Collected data
══════

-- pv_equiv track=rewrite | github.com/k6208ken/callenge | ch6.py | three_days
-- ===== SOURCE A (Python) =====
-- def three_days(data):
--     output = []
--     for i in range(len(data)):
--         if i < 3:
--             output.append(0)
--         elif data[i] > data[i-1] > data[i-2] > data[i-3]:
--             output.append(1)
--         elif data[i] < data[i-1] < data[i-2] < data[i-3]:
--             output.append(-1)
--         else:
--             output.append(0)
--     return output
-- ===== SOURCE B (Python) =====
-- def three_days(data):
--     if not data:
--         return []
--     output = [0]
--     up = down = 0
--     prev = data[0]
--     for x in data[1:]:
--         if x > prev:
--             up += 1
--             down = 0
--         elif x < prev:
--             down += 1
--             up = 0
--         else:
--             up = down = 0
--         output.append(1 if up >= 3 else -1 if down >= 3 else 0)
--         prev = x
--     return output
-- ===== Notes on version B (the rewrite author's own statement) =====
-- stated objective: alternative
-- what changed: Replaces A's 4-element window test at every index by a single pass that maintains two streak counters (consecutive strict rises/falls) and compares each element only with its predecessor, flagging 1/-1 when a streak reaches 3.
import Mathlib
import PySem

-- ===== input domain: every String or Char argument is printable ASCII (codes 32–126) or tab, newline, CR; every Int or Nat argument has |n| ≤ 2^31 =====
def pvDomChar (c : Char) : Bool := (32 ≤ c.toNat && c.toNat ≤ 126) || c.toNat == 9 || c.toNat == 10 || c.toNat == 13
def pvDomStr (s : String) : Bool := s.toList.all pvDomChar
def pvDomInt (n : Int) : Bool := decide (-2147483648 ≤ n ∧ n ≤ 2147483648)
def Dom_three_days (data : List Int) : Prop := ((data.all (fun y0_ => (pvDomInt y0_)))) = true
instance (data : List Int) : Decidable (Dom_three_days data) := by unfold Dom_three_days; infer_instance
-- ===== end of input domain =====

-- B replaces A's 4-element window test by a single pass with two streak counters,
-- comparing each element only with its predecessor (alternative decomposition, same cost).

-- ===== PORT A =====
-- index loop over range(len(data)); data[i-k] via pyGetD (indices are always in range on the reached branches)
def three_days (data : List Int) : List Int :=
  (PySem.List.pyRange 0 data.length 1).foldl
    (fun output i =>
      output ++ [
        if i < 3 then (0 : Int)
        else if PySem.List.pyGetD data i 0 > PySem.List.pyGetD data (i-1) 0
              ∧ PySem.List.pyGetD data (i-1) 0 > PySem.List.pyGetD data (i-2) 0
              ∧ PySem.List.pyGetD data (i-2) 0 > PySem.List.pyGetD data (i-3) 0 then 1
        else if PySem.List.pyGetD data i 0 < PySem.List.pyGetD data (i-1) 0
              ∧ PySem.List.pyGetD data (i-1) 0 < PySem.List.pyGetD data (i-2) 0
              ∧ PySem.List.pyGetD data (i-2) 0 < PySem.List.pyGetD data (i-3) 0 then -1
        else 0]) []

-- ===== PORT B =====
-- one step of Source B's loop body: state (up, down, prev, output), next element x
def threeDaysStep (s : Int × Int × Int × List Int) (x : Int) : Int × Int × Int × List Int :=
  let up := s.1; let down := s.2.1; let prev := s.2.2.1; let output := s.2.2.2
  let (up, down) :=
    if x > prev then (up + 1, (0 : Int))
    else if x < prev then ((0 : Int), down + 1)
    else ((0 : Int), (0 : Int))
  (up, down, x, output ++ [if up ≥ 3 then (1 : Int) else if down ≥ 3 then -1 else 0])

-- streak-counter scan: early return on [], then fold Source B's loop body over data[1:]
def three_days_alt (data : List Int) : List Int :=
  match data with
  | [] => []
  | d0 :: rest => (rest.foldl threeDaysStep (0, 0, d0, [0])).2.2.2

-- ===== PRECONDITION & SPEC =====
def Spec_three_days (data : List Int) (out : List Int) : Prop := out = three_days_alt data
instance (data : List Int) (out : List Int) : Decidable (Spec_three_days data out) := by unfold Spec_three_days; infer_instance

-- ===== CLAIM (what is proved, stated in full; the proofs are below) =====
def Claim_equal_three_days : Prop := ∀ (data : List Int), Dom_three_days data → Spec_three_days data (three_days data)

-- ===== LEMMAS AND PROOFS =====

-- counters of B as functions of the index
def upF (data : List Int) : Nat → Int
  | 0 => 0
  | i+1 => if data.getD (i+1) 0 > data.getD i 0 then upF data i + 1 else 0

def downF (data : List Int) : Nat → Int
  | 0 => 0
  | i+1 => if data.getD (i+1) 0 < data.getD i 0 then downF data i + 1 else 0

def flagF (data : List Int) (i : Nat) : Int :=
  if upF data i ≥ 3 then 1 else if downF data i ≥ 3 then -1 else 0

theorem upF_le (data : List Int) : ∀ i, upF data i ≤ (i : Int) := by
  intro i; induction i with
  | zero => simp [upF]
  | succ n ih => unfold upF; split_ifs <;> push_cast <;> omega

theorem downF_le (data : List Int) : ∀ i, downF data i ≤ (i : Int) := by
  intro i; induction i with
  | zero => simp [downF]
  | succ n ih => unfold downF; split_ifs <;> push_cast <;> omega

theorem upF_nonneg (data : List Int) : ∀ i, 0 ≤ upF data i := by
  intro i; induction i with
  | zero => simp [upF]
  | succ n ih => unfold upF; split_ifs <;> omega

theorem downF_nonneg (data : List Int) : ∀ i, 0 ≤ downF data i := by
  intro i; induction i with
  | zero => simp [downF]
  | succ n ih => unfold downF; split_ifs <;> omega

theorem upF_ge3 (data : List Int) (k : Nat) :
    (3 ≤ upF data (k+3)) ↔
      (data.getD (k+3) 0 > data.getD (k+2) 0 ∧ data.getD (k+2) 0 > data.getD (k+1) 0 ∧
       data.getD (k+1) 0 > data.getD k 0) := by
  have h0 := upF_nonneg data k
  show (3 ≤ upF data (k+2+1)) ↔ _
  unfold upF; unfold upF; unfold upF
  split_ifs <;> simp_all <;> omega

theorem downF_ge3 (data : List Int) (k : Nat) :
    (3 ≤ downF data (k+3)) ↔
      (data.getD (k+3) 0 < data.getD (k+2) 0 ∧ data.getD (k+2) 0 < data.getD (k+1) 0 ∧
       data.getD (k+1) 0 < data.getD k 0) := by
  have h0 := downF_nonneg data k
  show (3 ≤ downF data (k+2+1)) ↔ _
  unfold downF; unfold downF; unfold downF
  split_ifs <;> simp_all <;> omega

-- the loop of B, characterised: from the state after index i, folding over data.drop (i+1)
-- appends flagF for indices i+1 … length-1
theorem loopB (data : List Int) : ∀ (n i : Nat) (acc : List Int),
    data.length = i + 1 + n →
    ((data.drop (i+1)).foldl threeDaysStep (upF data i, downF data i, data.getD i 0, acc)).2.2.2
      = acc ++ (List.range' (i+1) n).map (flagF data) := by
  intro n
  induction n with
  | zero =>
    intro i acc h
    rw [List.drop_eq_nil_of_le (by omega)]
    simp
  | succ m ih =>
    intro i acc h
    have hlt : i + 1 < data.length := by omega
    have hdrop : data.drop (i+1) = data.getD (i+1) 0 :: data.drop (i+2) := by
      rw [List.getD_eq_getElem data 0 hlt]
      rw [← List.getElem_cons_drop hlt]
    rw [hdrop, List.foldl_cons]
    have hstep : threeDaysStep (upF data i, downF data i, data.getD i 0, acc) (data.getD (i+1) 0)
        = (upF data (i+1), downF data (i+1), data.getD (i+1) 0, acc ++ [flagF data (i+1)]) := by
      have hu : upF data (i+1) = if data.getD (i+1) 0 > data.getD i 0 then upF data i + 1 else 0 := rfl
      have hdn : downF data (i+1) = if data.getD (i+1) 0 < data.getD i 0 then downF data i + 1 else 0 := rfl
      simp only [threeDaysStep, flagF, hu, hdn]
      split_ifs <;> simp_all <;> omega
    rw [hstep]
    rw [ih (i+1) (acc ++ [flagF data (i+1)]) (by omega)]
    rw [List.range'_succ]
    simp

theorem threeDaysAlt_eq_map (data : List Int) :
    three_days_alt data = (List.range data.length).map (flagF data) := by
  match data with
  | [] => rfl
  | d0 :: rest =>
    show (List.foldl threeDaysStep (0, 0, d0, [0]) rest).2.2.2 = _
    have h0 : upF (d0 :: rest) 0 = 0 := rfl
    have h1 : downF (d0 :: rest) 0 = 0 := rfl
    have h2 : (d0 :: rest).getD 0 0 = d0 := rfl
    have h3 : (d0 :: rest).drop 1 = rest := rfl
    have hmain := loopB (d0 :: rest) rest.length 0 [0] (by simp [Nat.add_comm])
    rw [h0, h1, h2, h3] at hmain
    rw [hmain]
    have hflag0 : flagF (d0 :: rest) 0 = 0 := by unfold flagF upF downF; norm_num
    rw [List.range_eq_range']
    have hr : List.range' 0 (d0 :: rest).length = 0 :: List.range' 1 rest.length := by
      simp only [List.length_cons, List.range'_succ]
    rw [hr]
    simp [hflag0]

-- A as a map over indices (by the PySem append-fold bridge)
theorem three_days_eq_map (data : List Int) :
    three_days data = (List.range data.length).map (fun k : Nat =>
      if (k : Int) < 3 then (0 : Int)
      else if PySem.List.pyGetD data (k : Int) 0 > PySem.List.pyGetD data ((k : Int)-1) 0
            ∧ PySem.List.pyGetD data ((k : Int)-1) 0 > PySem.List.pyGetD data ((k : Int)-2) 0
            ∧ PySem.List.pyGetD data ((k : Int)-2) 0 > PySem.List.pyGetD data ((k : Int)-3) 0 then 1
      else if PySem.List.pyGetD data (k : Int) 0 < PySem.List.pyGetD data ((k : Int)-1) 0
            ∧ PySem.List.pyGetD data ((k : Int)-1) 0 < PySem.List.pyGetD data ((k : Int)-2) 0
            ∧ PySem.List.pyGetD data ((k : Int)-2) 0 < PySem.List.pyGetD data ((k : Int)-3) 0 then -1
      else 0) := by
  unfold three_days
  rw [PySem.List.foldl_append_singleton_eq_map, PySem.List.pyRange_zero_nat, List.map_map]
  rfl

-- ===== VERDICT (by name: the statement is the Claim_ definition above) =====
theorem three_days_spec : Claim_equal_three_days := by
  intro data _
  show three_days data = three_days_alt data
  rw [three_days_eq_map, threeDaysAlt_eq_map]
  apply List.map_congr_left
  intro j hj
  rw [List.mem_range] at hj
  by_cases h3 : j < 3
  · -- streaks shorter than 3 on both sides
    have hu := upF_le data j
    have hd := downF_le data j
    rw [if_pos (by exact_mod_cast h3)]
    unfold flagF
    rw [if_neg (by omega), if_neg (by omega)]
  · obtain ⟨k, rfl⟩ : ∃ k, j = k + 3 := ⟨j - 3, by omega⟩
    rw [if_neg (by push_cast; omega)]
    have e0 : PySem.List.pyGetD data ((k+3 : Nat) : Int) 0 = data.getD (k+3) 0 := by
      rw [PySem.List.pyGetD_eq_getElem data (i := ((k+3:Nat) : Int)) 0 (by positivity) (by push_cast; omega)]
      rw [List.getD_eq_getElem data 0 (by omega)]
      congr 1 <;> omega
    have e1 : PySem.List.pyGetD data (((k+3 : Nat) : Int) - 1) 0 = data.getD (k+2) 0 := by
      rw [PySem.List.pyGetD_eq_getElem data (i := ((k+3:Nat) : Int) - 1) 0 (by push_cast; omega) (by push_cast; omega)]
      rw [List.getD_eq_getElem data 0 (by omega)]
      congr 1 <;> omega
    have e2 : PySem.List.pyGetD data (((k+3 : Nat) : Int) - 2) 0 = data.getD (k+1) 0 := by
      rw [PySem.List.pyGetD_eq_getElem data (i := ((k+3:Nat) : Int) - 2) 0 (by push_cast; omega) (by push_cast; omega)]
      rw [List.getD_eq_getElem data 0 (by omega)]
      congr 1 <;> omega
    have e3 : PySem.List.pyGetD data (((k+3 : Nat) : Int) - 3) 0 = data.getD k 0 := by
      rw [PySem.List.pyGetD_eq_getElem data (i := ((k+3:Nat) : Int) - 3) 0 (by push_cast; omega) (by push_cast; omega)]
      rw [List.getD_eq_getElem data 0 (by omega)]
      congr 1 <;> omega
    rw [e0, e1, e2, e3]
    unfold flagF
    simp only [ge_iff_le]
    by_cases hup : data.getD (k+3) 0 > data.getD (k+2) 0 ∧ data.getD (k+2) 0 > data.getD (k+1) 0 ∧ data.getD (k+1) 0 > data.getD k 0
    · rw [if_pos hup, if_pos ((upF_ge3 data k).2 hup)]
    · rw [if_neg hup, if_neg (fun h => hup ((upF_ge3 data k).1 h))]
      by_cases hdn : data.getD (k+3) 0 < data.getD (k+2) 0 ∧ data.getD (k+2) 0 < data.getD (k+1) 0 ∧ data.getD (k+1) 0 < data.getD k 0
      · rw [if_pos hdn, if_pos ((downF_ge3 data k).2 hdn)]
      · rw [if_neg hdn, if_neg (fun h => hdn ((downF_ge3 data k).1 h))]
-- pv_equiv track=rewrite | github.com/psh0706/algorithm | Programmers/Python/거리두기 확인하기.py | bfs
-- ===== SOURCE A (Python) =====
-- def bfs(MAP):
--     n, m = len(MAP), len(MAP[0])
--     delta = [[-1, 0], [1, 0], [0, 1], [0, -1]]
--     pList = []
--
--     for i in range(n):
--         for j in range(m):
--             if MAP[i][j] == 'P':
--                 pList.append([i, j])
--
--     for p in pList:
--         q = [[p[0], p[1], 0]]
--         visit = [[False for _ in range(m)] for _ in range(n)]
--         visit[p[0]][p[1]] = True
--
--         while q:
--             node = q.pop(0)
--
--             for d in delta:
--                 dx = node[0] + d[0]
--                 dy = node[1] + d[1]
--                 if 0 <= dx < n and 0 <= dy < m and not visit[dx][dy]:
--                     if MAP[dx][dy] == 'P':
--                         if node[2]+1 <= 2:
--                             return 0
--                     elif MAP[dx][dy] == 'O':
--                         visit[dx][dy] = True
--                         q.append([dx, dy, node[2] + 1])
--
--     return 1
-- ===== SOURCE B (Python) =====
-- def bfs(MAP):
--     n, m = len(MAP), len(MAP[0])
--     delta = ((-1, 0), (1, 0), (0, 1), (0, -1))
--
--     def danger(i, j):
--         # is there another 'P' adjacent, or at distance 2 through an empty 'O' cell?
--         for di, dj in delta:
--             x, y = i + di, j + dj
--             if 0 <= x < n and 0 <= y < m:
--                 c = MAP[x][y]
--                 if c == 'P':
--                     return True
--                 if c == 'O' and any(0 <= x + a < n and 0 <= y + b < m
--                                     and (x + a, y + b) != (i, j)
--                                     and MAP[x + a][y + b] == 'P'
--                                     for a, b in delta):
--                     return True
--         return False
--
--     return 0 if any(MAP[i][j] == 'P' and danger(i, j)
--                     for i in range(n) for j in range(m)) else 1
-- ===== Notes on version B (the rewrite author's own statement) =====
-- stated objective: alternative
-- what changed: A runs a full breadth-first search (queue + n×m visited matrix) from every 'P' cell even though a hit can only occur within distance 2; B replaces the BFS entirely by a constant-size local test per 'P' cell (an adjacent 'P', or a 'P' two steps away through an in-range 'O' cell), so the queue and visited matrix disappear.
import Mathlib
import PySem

══════

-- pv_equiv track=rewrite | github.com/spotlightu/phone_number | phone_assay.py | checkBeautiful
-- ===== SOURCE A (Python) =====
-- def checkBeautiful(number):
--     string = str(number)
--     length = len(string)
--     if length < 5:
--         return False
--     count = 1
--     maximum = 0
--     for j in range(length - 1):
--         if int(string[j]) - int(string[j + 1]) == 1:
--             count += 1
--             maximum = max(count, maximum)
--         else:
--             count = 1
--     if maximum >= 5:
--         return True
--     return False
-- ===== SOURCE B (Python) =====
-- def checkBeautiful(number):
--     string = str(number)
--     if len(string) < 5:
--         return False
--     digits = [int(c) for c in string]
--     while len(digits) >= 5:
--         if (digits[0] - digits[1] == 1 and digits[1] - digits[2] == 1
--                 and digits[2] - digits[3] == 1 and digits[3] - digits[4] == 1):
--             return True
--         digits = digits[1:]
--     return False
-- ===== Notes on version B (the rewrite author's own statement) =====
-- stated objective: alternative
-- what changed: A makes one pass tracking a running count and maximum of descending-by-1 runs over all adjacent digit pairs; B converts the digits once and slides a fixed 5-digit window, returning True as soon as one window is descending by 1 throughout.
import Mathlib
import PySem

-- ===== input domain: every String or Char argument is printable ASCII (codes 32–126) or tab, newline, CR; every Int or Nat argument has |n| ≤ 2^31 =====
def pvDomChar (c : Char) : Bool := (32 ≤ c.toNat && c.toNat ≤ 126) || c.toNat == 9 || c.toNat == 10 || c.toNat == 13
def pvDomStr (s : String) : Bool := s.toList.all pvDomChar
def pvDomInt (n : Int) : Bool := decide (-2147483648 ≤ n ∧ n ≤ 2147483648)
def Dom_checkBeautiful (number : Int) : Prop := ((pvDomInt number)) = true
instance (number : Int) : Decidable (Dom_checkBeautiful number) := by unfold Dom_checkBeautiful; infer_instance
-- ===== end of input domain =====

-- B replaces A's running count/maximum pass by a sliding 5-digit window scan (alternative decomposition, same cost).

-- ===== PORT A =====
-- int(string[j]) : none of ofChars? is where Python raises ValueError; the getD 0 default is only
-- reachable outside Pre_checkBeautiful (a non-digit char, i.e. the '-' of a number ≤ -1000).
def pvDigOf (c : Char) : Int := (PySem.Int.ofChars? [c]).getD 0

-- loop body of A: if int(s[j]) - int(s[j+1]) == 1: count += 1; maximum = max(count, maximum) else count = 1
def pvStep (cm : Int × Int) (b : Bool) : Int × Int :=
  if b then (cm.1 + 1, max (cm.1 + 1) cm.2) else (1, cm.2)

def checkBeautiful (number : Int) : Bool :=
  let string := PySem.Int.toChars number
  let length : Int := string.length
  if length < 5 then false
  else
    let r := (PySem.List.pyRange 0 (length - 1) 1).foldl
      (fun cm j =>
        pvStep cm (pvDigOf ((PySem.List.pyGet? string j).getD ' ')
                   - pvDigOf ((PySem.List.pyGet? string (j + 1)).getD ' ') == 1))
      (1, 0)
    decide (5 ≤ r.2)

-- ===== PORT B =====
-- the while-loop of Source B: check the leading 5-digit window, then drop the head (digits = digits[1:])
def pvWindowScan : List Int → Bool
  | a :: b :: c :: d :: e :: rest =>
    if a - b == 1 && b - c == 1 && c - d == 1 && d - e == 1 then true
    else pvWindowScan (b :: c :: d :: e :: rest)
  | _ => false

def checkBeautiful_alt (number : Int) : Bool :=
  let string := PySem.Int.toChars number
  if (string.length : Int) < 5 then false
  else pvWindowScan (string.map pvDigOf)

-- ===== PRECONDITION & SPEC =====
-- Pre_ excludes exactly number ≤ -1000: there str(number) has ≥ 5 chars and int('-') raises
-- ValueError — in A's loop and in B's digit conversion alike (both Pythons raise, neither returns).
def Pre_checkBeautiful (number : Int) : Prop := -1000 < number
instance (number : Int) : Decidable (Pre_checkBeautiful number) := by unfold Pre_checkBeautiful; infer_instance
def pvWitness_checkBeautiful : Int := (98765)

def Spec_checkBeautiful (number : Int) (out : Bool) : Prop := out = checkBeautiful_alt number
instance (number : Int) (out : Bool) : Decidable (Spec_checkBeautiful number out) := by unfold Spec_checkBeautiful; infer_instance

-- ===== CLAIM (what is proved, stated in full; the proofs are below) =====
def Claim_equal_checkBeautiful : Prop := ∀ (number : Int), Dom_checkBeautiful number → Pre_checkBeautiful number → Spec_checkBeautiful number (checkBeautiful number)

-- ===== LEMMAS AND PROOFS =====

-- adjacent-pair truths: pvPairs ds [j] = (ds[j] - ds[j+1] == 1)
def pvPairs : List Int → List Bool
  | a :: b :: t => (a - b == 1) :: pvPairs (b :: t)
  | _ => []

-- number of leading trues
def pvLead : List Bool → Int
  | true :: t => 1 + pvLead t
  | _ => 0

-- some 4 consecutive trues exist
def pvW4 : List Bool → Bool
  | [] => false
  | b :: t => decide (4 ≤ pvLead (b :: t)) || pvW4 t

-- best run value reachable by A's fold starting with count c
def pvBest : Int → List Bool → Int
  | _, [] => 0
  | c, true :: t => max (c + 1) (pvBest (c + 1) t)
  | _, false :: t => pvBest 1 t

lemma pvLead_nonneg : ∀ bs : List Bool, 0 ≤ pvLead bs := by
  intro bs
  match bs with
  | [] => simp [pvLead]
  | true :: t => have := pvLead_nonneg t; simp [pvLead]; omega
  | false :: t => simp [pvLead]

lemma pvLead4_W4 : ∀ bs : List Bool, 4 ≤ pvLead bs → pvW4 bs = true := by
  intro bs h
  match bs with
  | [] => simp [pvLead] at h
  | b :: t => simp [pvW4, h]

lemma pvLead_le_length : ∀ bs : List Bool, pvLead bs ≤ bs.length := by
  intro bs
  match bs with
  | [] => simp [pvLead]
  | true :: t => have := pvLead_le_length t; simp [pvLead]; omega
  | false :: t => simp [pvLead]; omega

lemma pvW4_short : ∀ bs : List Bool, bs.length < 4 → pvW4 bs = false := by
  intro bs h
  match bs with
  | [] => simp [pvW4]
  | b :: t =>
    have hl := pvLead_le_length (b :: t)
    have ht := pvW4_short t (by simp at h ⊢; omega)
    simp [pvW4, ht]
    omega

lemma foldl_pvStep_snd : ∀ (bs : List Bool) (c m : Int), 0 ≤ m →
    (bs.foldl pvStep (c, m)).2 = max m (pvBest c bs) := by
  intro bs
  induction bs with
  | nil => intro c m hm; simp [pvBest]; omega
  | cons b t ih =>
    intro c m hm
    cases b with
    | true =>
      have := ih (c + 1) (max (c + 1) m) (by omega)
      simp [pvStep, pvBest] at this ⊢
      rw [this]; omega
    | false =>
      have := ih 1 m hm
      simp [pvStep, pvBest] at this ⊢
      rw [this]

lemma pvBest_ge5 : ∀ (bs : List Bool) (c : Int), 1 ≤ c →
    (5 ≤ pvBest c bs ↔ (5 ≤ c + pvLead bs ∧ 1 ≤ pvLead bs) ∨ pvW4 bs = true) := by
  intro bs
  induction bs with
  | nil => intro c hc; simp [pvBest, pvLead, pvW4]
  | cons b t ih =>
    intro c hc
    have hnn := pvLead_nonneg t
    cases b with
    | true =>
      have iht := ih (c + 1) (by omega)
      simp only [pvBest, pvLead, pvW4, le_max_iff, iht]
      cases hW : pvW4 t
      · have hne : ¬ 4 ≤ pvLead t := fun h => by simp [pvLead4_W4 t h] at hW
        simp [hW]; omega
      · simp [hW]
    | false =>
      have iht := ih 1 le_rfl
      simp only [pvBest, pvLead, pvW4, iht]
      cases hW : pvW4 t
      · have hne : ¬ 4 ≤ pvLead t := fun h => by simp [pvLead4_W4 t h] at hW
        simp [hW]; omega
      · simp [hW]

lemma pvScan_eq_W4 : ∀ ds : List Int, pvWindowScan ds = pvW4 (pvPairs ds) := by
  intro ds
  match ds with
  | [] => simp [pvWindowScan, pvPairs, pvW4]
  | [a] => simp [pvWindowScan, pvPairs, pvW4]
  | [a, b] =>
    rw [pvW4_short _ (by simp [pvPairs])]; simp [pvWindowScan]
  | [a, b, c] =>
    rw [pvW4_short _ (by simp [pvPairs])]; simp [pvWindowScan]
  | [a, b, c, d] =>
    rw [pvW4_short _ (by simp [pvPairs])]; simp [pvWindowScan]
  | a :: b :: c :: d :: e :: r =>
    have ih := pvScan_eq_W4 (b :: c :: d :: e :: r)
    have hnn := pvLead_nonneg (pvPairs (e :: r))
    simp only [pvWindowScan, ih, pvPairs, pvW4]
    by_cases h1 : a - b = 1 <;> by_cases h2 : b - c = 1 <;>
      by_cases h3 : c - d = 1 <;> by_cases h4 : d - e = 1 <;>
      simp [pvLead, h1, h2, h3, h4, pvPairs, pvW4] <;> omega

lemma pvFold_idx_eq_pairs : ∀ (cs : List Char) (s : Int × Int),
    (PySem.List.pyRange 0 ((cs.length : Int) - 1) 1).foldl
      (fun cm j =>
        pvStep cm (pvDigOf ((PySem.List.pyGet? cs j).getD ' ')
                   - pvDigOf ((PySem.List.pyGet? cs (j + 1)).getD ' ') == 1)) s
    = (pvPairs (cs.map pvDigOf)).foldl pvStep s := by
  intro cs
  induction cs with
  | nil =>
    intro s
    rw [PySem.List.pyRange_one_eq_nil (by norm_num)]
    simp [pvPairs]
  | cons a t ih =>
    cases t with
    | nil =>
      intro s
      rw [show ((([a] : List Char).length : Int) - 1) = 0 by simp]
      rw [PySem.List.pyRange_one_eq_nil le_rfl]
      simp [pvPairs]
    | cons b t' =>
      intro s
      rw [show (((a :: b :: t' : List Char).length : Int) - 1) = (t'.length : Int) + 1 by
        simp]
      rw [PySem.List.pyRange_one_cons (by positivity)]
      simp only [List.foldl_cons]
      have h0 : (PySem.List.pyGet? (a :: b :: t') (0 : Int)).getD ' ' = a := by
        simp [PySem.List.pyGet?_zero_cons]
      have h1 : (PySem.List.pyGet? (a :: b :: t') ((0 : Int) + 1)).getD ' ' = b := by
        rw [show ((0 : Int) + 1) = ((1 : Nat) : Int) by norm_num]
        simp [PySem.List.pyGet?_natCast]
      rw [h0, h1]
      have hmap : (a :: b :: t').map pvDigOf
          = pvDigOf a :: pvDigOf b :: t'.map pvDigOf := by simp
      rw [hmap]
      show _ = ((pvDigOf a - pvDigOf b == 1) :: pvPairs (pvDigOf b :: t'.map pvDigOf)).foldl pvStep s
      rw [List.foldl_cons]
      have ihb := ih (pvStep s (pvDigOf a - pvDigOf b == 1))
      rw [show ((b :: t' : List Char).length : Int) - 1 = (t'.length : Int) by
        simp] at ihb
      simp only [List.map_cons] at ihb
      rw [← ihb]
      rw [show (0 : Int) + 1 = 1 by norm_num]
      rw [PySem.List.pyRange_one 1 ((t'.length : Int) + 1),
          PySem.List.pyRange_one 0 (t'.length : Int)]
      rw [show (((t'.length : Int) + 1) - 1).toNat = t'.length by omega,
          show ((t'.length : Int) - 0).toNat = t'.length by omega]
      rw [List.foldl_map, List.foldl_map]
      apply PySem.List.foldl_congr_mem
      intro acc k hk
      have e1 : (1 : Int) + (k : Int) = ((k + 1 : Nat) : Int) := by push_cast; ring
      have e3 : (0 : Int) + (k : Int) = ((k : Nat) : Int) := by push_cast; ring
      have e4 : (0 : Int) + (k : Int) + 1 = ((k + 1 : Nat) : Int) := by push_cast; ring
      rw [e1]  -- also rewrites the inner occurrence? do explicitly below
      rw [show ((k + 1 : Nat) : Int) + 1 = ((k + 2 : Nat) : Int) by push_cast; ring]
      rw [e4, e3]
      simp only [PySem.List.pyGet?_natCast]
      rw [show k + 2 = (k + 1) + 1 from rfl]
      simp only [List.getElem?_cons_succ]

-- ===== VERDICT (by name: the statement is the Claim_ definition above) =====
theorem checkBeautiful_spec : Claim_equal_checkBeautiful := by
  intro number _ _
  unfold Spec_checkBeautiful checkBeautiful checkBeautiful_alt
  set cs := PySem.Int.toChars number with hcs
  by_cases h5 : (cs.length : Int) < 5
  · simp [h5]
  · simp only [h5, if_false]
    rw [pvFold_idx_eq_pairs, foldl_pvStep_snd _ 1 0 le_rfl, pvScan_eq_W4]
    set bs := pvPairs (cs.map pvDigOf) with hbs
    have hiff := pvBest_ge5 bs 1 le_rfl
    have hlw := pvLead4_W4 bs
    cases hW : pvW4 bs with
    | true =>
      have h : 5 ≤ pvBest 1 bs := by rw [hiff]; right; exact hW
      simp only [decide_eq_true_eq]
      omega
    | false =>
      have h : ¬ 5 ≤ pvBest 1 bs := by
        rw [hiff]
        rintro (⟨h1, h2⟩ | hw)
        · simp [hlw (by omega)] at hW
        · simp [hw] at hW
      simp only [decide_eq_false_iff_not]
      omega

══════

• PROBLEM TO WORK ON
Nothing should appear in the answer except the lines above from the line with "data (i+1)]) := by" through the line with "have h2 : (d0", both included, written out exactly.

• SOLUTION FOR THIS TASK
        = (upF data (i+1), downF data (i+1), data.getD (i+1) 0, acc ++ [flagF data (i+1)]) := by
      have hu : upF data (i+1) = if data.getD (i+1) 0 > data.getD i 0 then upF data i + 1 else 0 := rfl
      have hdn : downF data (i+1) = if data.getD (i+1) 0 < data.getD i 0 then downF data i + 1 else 0 := rfl
      simp only [threeDaysStep, flagF, hu, hdn]
      split_ifs <;> simp_all <;> omega
    rw [hstep]
    rw [ih (i+1) (acc ++ [flagF data (i+1)]) (by omega)]
    rw [List.range'_succ]
    simp

theorem threeDaysAlt_eq_map (data : List Int) :
    three_days_alt data = (List.range data.length).map (flagF data) := by
  match data with
  | [] => rfl
  | d0 :: rest =>
    show (List.foldl threeDaysStep (0, 0, d0, [0]) rest).2.2.2 = _
    have h0 : upF (d0 :: rest) 0 = 0 := rfl
    have h1 : downF (d0 :: rest) 0 = 0 := rfl
    have h2 : (d0 :: rest).getD 0 0 = d0 := rfl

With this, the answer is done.